Yunanistan’da Syriza’nın zaferi hiç şaşırtmadı beni. Çünkü bu ülkede olup bitenin; yoksullaşan, krizlerle sarsılan Latin Amerika ülkelerinde merkez siyasetin çöküp sol partilerin iktidara gelmesinden farklı bir yanı yok. Benzeşen ögeler; kriz ve sol.
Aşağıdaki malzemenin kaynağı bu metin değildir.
def pvLast (prev : Int) : List String → Int
  | [] => prev
  | w :: t => pvLast (w.toList.length : Int) t

-- split() produces only nonempty words.
lemma pv_split0_go_ne_nil (s : List Char) : ∀ (cur : List Char) (acc : List (List Char)),
    (∀ w ∈ acc, w ≠ []) → ∀ w ∈ PySem.Chars.split₀.go s cur acc, w ≠ [] := by
  induction s with
  | nil =>
    intro cur acc h w hw
    unfold PySem.Chars.split₀.go at hw
    split at hw
    · exact h w (List.mem_reverse.mp hw)
    · rcases List.mem_reverse.mp hw with h1 | h2
      · next he => simp_all [List.isEmpty_iff]
      · exact h w (by assumption)
  | cons c rest ih =>
    intro cur acc h w hw
    unfold PySem.Chars.split₀.go at hw
    split at hw
    · split at hw
      · exact ih [] acc h w hw
      · next he =>
        refine ih [] (cur.reverse :: acc) ?_ w hw
        intro v hv
        rcases List.mem_cons.mp hv with rfl | hv
        · simp_all [List.isEmpty_iff]
        · exact h v hv
    · exact ih (c :: cur) acc h w hw

lemma pv_split0_ne_nil (s : String) : ∀ w ∈ PySem.Str.split₀ s, w.toList ≠ [] := by
  intro w hw
  unfold PySem.Str.split₀ at hw
  obtain ⟨cs, hcs, rfl⟩ := List.mem_map.mp hw
  have := pv_split0_go_ne_nil s.toList [] [] (by simp) cs hcs
  simpa using this

-- A's first loop builds ids and the word-index list.
lemma pvL1 (lk : Char → Int) (j : Int) : ∀ (cs : List Char) (q : List Int × List Int),
    cs.foldl (pvInnerA lk j) q = (q.1 ++ cs.map lk, q.2 ++ List.replicate cs.length j) := by
  intro cs
  induction cs with
  | nil => intro q; simp
  | cons c cs ih => intro q; simp [pvInnerA, ih, List.replicate_succ]

lemma pvL2 (lk : Char → Int) : ∀ (ws : List String) (k : Int) (p : List Int × List Int),
    (PySem.List.enumerate ws k).foldl (pvOuterA lk) p
      = (p.1 ++ pvIdsOf lk ws, p.2 ++ pvIdxFrom k ws) := by
  intro ws
  induction ws with
  | nil => intro k p; simp [pvIdsOf, pvIdxFrom, PySem.List.enumerate_nil]
  | cons w t ih =>
    intro k p
    rw [PySem.List.enumerate_cons]
    simp only [List.foldl_cons]
    rw [show pvOuterA lk p (k, w) = (p.1 ++ w.toList.map lk, p.2 ++ List.replicate w.toList.length k)
        from pvL1 lk k w.toList p]
    rw [ih]
    simp [pvIdsOf, pvIdxFrom]

lemma pvL3 (lk : Char → Int) : ∀ (ws : List String) (k : Int),
    (pvIdxFrom k ws).length = (pvIdsOf lk ws).length := by
  intro ws
  induction ws with
  | nil => intro k; rfl
  | cons w t ih => intro k; simp [pvIdxFrom, pvIdsOf, ih]

-- A's index-range comprehensions are zips of the word-index list with its tail.
lemma pvL4 {β : Type} (g : Int → Int → β) : ∀ (xs : List Int),
    (List.range (xs.length - 1)).map
        (fun (i : Nat) => g (PySem.List.pyGetD xs (i : Int) 0) (PySem.List.pyGetD xs ((i : Int) + 1) 0))
      = List.zipWith g xs xs.tail := by
  intro xs
  induction xs with
  | nil => simp
  | cons a xs ih =>
    cases xs with
    | nil => simp
    | cons b t =>
      have hlen : (a :: b :: t).length - 1 = (b :: t).length - 1 + 1 := by simp
      rw [hlen, List.range_succ_eq_map, List.map_cons, List.map_map]
      have hhead : g (PySem.List.pyGetD (a :: b :: t) ((0 : Nat) : Int) 0)
          (PySem.List.pyGetD (a :: b :: t) (((0 : Nat) : Int) + 1) 0) = g a b := by
        norm_num [PySem.List.pyGetD_natCast]
        congr 1
        rw [PySem.List.pyGetD_ofNat' (a :: b :: t) 1 0]
        simp
      have htail : List.map ((fun (i : Nat) => g (PySem.List.pyGetD (a :: b :: t) (i : Int) 0)
              (PySem.List.pyGetD (a :: b :: t) ((i : Int) + 1) 0)) ∘ Nat.succ)
            (List.range ((b :: t).length - 1))
          = List.map (fun (i : Nat) => g (PySem.List.pyGetD (b :: t) (i : Int) 0)
              (PySem.List.pyGetD (b :: t) ((i : Int) + 1) 0)) (List.range ((b :: t).length - 1)) := by
        apply List.map_congr_left
        intro i _
        have h2 : ((Nat.succ i : Nat) : Int) = (((i + 1 : Nat) : Nat) : Int) := by push_cast; ring
        have h3 : ((Nat.succ i : Nat) : Int) + 1 = (((i + 2 : Nat) : Nat) : Int) := by push_cast; ring
        simp only [Function.comp]
        rw [h3, h2]
        simp only [PySem.List.pyGetD_natCast]
        have h4 : ((i : Nat) : Int) + 1 = (((i + 1 : Nat) : Nat) : Int) := by push_cast; ring
        rw [h4]
        simp only [PySem.List.pyGetD_natCast]
        simp
      rw [htail, ih]
      rw [hhead]
      simp

lemma pvL5 {β : Type} (g : Int → Int → β) : ∀ (xs ys : List Int),
    List.zipWith g xs ys = (List.zipWith Prod.mk xs ys).map (fun p => g p.1 p.2) := by
  intro xs
  induction xs with
  | nil => intro ys; simp
  | cons a xs ih =>
    intro ys
    cases ys with
    | nil => simp
    | cons b ys => simp only [List.zipWith_cons_cons, List.map_cons]; rw [ih]

-- Specialized, beta-reduced instances used for rewriting.
lemma pvL4b (xs : List Int) :
    (List.range (xs.length - 1)).map
        (fun (i : Nat) => if PySem.List.pyGetD xs (i : Int) 0 ≠ PySem.List.pyGetD xs ((i : Int) + 1) 0 then (1 : Int) else 0)
      = List.zipWith (fun a b => if a ≠ b then (1 : Int) else 0) xs xs.tail :=
  pvL4 (fun a b => if a ≠ b then (1 : Int) else 0) xs

lemma pvL4l (m : Int → Int) (xs : List Int) :
    (List.range (xs.length - 1)).map (fun (i : Nat) => m (PySem.List.pyGetD xs (i : Int) 0))
      = List.zipWith (fun a _ => m a) xs xs.tail := pvL4 (fun a _ => m a) xs

lemma pvL4r (m : Int → Int) (xs : List Int) :
    (List.range (xs.length - 1)).map (fun (i : Nat) => m (PySem.List.pyGetD xs ((i : Int) + 1) 0))
      = List.zipWith (fun _ b => m b) xs xs.tail := pvL4 (fun _ b => m b) xs

lemma pvL5b (xs ys : List Int) :
    List.zipWith (fun a b => if a ≠ b then (1 : Int) else 0) xs ys
      = (List.zipWith Prod.mk xs ys).map (fun p => if p.1 ≠ p.2 then (1 : Int) else 0) :=
  pvL5 (fun a b => if a ≠ b then (1 : Int) else 0) xs ys

lemma pvL5l (m : Int → Int) (xs ys : List Int) :
    List.zipWith (fun a _ => m a) xs ys
      = (List.zipWith Prod.mk xs ys).map (fun p => m p.1) := pvL5 (fun a _ => m a) xs ys

lemma pvL5r (m : Int → Int) (xs ys : List Int) :
    List.zipWith (fun _ b => m b) xs ys
      = (List.zipWith Prod.mk xs ys).map (fun p => m p.2) := pvL5 (fun _ b => m b) xs ys

lemma pvIdxFrom_cons (k : Int) (w : String) (t : List String) :
    pvIdxFrom k (w :: t) = List.replicate w.toList.length k ++ pvIdxFrom (k + 1) t := rfl

lemma pvL6a (x : Int) : ∀ (m : Nat) (rest : List Int),
    List.zipWith Prod.mk (List.replicate (m + 1) x ++ rest) ((List.replicate (m + 1) x ++ rest).tail)
      = List.replicate m (x, x) ++
        (match rest with
         | [] => []
         | y :: _ => (x, y) :: List.zipWith Prod.mk rest rest.tail) := by
  intro m
  induction m with
  | zero => intro rest; cases rest <;> simp
  | succ m ih =>
    intro rest
    have hA : List.replicate (m + 1 + 1) x ++ rest = x :: x :: (List.replicate m x ++ rest) := by
      simp [List.replicate_succ]
    have hB : List.replicate (m + 1) x ++ rest = x :: (List.replicate m x ++ rest) := by
      simp [List.replicate_succ]
    rw [hA]
    have hh := ih rest
    rw [hB] at hh
    simp only [List.tail_cons, List.zipWith_cons_cons] at hh ⊢
    rw [hh]
    simp [List.replicate_succ]

lemma pvL6 : ∀ (ws : List String) (k : Int), (∀ w ∈ ws, w.toList ≠ []) →
    List.zipWith Prod.mk (pvIdxFrom k ws) (pvIdxFrom k ws).tail = pvApGo k ws := by
  intro ws
  induction ws with
  | nil => intro k h; simp [pvIdxFrom, pvApGo]
  | cons w t ih =>
    intro k h
    obtain ⟨nw, hnw⟩ : ∃ n, w.toList.length = n + 1 := by
      cases hw : w.toList with
      | nil => exact absurd hw (h w (by simp))
      | cons c cs => exact ⟨cs.length, by simp⟩
    rw [pvIdxFrom_cons, hnw, pvL6a]
    cases t with
    | nil =>
      simp [pvIdxFrom, pvApGo, hnw]
    | cons w' t' =>
      obtain ⟨c, cs, hw'⟩ : ∃ c cs, w'.toList = c :: cs := by
        cases hw' : w'.toList with
        | nil => exact absurd hw' (h w' (by simp))
        | cons c cs => exact ⟨c, cs, rfl⟩
      have hrest : pvIdxFrom (k + 1) (w' :: t')
          = (k + 1) :: (List.replicate cs.length (k + 1) ++ pvIdxFrom (k + 1 + 1) t') := by
        rw [pvIdxFrom_cons, hw']
        simp [List.replicate_succ]
      rw [hrest, ← hrest]
      rw [ih (k + 1) (fun v hv => h v (by simp [hv]))]
      simp only [pvApGo, hnw]
      rw [hrest]
      simp

-- Mapping boundary/length extractors over the adjacent-pair blocks yields B's block lists.
lemma pvL7b (m : Int → Int) : ∀ (t : List String) (w' : String) (k : Int),
    (∀ (j : Nat) (h : j < (w' :: t).length), m (k + 1 + j) = (((w' :: t)[j]).toList.length : Int)) →
    (∀ w ∈ w' :: t, w.toList ≠ []) →
    ((((k, k + 1) :: pvApGo (k + 1) (w' :: t)).map (fun p => if p.1 ≠ p.2 then (1 : Int) else 0),
      ((k, k + 1) :: pvApGo (k + 1) (w' :: t)).map (fun p => m p.1),
      ((k, k + 1) :: pvApGo (k + 1) (w' :: t)).map (fun p => m p.2)))
      = pvBl (m k) (w' :: t) := by
  intro t
  induction t with
  | nil =>
    intro w' k hm hne
    obtain ⟨n, hn⟩ : ∃ n, w'.toList.length = n + 1 := by
      cases hw : w'.toList with
      | nil => exact absurd hw (hne w' (by simp))
      | cons c cs => exact ⟨cs.length, by simp⟩
    have h0 : m (k + 1) = (w'.toList.length : Int) := by
      have := hm 0 (by simp)
      simpa using this
    simp only [pvApGo, pvBl, hn]
    simp [h0, hn, List.replicate_succ]
  | cons w'' t' ih =>
    intro w' k hm hne
    obtain ⟨n, hn⟩ : ∃ n, w'.toList.length = n + 1 := by
      cases hw : w'.toList with
      | nil => exact absurd hw (hne w' (by simp))
      | cons c cs => exact ⟨cs.length, by simp⟩
    have h0 : m (k + 1) = (w'.toList.length : Int) := by
      have := hm 0 (by simp)
      simpa using this
    have hm' : ∀ (j : Nat) (h : j < (w'' :: t').length), m (k + 1 + 1 + j) = (((w'' :: t')[j]).toList.length : Int) := by
      intro j hj
      have := hm (j + 1) (by simpa using hj)
      rw [show k + 1 + (↑(j + 1) : Int) = k + 1 + 1 + j by push_cast; ring] at this
      simpa using this
    have hih := ih w'' (k + 1) hm' (fun v hv => hne v (by simp at hv ⊢; tauto))
    simp only [pvApGo]
    simp only [List.map_cons, List.map_append, List.map_replicate]
    have e1 : (if (k : Int) ≠ k + 1 then (1 : Int) else 0) = 1 := by norm_num
    have e2 : (if (k + 1 : Int) ≠ k + 1 then (1 : Int) else 0) = 0 := by norm_num
    simp only [e1, e2]
    have h1 := congrArg (fun x : List Int × List Int × List Int => x.1) hih
    have h2 := congrArg (fun x : List Int × List Int × List Int => x.2.1) hih
    have h3 := congrArg (fun x : List Int × List Int × List Int => x.2.2) hih
    simp only [pvApGo, List.map_cons, List.map_append, List.map_replicate] at h1 h2 h3
    simp only [pvBl, hn]
    simp [pvBl] at h1 h2 h3 ⊢
    refine ⟨?_, ?_, ?_⟩
    · rw [← h1]
    · rw [← h2]; simp [h0, hn]
    · rw [← h3]; simp [h0, hn, List.replicate_succ]

lemma pvApGo_cons_cons (k : Int) (w w' : String) (t' : List String) :
    pvApGo k (w :: w' :: t') = List.replicate (w.toList.length - 1) (k, k) ++
      (k, k + 1) :: pvApGo (k + 1) (w' :: t') := rfl

lemma pvTop_cons (w : String) (t : List String) :
    pvTop (w :: t) = (List.replicate (w.toList.length - 1) 0 ++ (pvBl w.toList.length t).1,
      List.replicate (w.toList.length - 1) (w.toList.length : Int) ++ (pvBl w.toList.length t).2.1,
      List.replicate (w.toList.length - 1) (w.toList.length : Int) ++ (pvBl w.toList.length t).2.2) := rfl

lemma pvL7 (m : Int → Int) (ws : List String) (k : Int)
    (hm : ∀ (j : Nat) (h : j < ws.length), m (k + j) = ((ws[j]).toList.length : Int))
    (hne : ∀ w ∈ ws, w.toList ≠ []) :
    (((pvApGo k ws).map (fun p => if p.1 ≠ p.2 then (1 : Int) else 0),
      (pvApGo k ws).map (fun p => m p.1),
      (pvApGo k ws).map (fun p => m p.2)))
      = pvTop ws := by
  cases ws with
  | nil => simp [pvApGo, pvTop]
  | cons w t =>
    have h0 : m k = (w.toList.length : Int) := by
      have := hm 0 (by simp)
      simpa using this
    cases t with
    | nil =>
      simp [pvApGo, pvTop, pvBl, h0]
    | cons w' t' =>
      have hm' : ∀ (j : Nat) (h : j < (w' :: t').length), m (k + 1 + j) = (((w' :: t')[j]).toList.length : Int) := by
        intro j hj
        have := hm (j + 1) (by simpa using hj)
        rw [show k + (↑(j + 1) : Int) = k + 1 + j by push_cast; ring] at this
        simpa using this
      have hih := pvL7b m t' w' k hm' (fun v hv => hne v (by simp at hv ⊢; tauto))
      rw [pvApGo_cons_cons, pvTop_cons]
      simp only [List.map_append, List.map_replicate]
      rw [← h0, ← hih]
      have e0 : (if (k : Int) ≠ k then (1 : Int) else 0) = 0 := by norm_num
      simp [e0]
Bizde de kriz var ama benzerlik burada biter; ikinci kanat yani ‘’sol’’ tartışmalı.
* * *
Birkaç gündür bizim basında Tsipras üstüne yazılanları görünce aklımı kimlere emanet edeyim bilemiyorum. En ciddi sandığınız beyinlerde bile magazin kalıpları öyle bir yerleşmiş ki; Yunanistan’daki büyük dip dalgayı göremiyor, her zaman olduğu gibi gözlerini yine kişilere, dedikodulara çeviriyorlar; gördükleri şey genç, yakışıklı, motosiklete binen bir kişinin başbakan oluşu; eşiyle birbirlerine duydukları aşk, modern tavırlar, dini törenlere karşı çıkmalar vs. Neredeyse Tsipras mı yakışıklı yoksa bizim dizi oyuncuları mı diye yarışma açacaklar. Başka bir akl-ı evvel de niye bizde böyle iyi eğitimli, iyi aile çocuğu gençler siyasete girmiyor diye soruyor, keşke YDH devam etseymiş, kimisi CHP niye Syriza gibi yapamıyor diye yakınmakta.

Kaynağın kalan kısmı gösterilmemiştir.